**The input:**
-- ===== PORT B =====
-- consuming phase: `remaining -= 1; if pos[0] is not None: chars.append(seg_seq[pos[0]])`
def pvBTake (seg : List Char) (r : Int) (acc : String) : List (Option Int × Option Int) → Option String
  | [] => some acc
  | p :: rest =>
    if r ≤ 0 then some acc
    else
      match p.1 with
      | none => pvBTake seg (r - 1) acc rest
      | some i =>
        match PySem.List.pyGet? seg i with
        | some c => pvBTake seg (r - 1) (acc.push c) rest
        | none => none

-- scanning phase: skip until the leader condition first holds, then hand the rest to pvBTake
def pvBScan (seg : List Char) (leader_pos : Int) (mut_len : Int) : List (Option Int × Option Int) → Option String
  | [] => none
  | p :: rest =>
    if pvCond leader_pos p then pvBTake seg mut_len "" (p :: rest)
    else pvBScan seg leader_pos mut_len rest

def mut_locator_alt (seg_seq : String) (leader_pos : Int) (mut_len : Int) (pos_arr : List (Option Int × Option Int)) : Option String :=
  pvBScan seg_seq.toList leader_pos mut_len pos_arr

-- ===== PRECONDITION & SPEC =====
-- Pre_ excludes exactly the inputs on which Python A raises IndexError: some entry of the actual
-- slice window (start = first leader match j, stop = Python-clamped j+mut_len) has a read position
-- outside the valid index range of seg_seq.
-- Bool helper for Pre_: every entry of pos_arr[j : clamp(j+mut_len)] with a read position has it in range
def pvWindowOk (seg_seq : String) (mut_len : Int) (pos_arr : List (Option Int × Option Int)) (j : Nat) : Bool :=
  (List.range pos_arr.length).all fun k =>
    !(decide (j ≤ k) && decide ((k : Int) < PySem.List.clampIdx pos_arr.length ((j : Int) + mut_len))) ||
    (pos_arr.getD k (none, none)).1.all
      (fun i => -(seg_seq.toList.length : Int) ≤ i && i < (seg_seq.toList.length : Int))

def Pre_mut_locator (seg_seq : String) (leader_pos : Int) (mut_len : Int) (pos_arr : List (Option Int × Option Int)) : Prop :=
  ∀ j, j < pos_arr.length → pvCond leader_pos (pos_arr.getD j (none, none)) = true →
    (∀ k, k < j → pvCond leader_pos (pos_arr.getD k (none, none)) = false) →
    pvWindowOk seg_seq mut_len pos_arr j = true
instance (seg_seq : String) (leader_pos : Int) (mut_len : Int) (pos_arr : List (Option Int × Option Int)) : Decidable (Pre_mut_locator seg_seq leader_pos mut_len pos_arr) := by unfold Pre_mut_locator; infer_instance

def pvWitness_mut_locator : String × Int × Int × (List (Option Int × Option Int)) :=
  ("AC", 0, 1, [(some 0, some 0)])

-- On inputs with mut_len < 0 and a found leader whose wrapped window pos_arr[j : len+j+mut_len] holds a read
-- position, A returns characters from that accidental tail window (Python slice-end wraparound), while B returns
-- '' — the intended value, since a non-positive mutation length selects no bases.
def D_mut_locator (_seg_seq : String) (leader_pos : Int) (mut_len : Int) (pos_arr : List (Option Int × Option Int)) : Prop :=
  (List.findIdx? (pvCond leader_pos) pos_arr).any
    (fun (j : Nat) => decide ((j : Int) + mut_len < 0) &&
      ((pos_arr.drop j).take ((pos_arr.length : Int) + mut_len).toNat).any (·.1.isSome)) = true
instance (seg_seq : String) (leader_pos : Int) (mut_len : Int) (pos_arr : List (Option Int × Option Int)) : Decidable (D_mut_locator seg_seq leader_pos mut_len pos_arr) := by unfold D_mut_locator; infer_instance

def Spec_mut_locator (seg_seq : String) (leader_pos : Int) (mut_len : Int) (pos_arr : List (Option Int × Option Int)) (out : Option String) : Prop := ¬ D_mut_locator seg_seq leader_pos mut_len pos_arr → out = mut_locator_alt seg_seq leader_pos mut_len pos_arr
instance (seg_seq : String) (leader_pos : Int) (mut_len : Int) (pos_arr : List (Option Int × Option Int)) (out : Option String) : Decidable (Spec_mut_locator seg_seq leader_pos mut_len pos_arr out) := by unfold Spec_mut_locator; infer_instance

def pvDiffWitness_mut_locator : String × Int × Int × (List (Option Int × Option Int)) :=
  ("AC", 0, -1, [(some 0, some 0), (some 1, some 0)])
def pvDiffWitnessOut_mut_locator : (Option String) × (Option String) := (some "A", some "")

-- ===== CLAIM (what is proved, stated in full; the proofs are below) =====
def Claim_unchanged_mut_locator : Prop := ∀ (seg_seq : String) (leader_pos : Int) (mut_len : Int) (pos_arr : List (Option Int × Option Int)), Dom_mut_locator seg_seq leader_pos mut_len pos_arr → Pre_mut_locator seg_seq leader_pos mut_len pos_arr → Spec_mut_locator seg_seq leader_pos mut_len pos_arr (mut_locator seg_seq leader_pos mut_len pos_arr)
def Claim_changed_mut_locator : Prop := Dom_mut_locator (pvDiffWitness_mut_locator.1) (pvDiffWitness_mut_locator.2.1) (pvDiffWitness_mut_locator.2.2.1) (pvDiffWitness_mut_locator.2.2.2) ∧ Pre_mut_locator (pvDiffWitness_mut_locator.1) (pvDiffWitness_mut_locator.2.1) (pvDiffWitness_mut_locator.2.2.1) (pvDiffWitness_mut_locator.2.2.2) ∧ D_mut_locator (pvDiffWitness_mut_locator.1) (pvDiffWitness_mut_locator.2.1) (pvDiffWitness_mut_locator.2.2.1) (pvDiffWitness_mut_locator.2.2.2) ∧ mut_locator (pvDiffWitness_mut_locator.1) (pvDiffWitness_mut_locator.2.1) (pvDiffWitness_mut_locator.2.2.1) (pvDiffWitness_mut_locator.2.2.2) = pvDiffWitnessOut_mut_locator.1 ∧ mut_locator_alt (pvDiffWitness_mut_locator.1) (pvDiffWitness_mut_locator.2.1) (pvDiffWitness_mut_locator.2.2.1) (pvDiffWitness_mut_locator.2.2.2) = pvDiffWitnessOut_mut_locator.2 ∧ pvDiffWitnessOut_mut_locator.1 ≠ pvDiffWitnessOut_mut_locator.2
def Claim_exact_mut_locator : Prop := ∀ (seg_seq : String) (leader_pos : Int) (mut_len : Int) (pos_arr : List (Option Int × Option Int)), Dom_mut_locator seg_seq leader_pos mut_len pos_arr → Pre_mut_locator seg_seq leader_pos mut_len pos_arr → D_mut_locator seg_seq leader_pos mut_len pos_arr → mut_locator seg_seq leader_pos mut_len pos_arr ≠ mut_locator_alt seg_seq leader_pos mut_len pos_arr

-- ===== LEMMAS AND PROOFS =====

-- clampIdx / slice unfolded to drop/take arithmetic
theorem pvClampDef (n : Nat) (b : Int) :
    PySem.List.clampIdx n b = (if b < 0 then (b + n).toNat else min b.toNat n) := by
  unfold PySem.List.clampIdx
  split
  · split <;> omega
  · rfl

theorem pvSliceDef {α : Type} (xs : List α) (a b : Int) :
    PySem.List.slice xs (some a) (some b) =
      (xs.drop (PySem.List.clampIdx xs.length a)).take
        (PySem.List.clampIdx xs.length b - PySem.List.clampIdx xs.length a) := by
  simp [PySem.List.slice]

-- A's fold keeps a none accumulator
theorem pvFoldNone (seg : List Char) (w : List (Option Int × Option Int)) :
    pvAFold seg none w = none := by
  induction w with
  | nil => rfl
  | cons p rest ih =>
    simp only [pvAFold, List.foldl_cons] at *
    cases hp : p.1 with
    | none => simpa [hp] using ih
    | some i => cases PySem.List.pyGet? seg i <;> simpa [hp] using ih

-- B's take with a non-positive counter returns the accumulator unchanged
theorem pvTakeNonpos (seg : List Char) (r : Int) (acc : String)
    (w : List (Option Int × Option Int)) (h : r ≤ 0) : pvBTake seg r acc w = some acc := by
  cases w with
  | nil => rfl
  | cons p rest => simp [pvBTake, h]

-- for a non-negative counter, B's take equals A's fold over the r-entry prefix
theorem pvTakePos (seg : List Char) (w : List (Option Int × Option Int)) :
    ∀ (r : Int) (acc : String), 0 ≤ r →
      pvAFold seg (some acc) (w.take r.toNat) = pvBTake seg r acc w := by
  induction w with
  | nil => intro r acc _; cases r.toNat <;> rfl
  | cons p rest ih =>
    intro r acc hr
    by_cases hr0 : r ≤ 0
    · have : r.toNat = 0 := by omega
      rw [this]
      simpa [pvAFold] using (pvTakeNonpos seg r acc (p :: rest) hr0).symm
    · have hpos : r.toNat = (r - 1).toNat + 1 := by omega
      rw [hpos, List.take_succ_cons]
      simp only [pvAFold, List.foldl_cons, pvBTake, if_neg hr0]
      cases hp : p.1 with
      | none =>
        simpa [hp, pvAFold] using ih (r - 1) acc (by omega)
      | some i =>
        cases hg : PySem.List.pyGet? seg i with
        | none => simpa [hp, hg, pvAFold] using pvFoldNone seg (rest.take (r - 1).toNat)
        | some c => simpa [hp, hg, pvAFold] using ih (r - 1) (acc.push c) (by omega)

**Work task:**
Word for word, copy the line containing "none => simpa [hp] using ih" and each line after it to the end of the records, and nothing besides.

**Answer space:**
    | none => simpa [hp] using ih
    | some i => cases PySem.List.pyGet? seg i <;> simpa [hp] using ih

-- B's take with a non-positive counter returns the accumulator unchanged
theorem pvTakeNonpos (seg : List Char) (r : Int) (acc : String)
    (w : List (Option Int × Option Int)) (h : r ≤ 0) : pvBTake seg r acc w = some acc := by
  cases w with
  | nil => rfl
  | cons p rest => simp [pvBTake, h]

-- for a non-negative counter, B's take equals A's fold over the r-entry prefix
theorem pvTakePos (seg : List Char) (w : List (Option Int × Option Int)) :
    ∀ (r : Int) (acc : String), 0 ≤ r →
      pvAFold seg (some acc) (w.take r.toNat) = pvBTake seg r acc w := by
  induction w with
  | nil => intro r acc _; cases r.toNat <;> rfl
  | cons p rest ih =>
    intro r acc hr
    by_cases hr0 : r ≤ 0
    · have : r.toNat = 0 := by omega
      rw [this]
      simpa [pvAFold] using (pvTakeNonpos seg r acc (p :: rest) hr0).symm
    · have hpos : r.toNat = (r - 1).toNat + 1 := by omega
      rw [hpos, List.take_succ_cons]
      simp only [pvAFold, List.foldl_cons, pvBTake, if_neg hr0]
      cases hp : p.1 with
      | none =>
        simpa [hp, pvAFold] using ih (r - 1) acc (by omega)
      | some i =>
        cases hg : PySem.List.pyGet? seg i with
        | none => simpa [hp, hg, pvAFold] using pvFoldNone seg (rest.take (r - 1).toNat)
        | some c => simpa [hp, hg, pvAFold] using ih (r - 1) (acc.push c) (by omega)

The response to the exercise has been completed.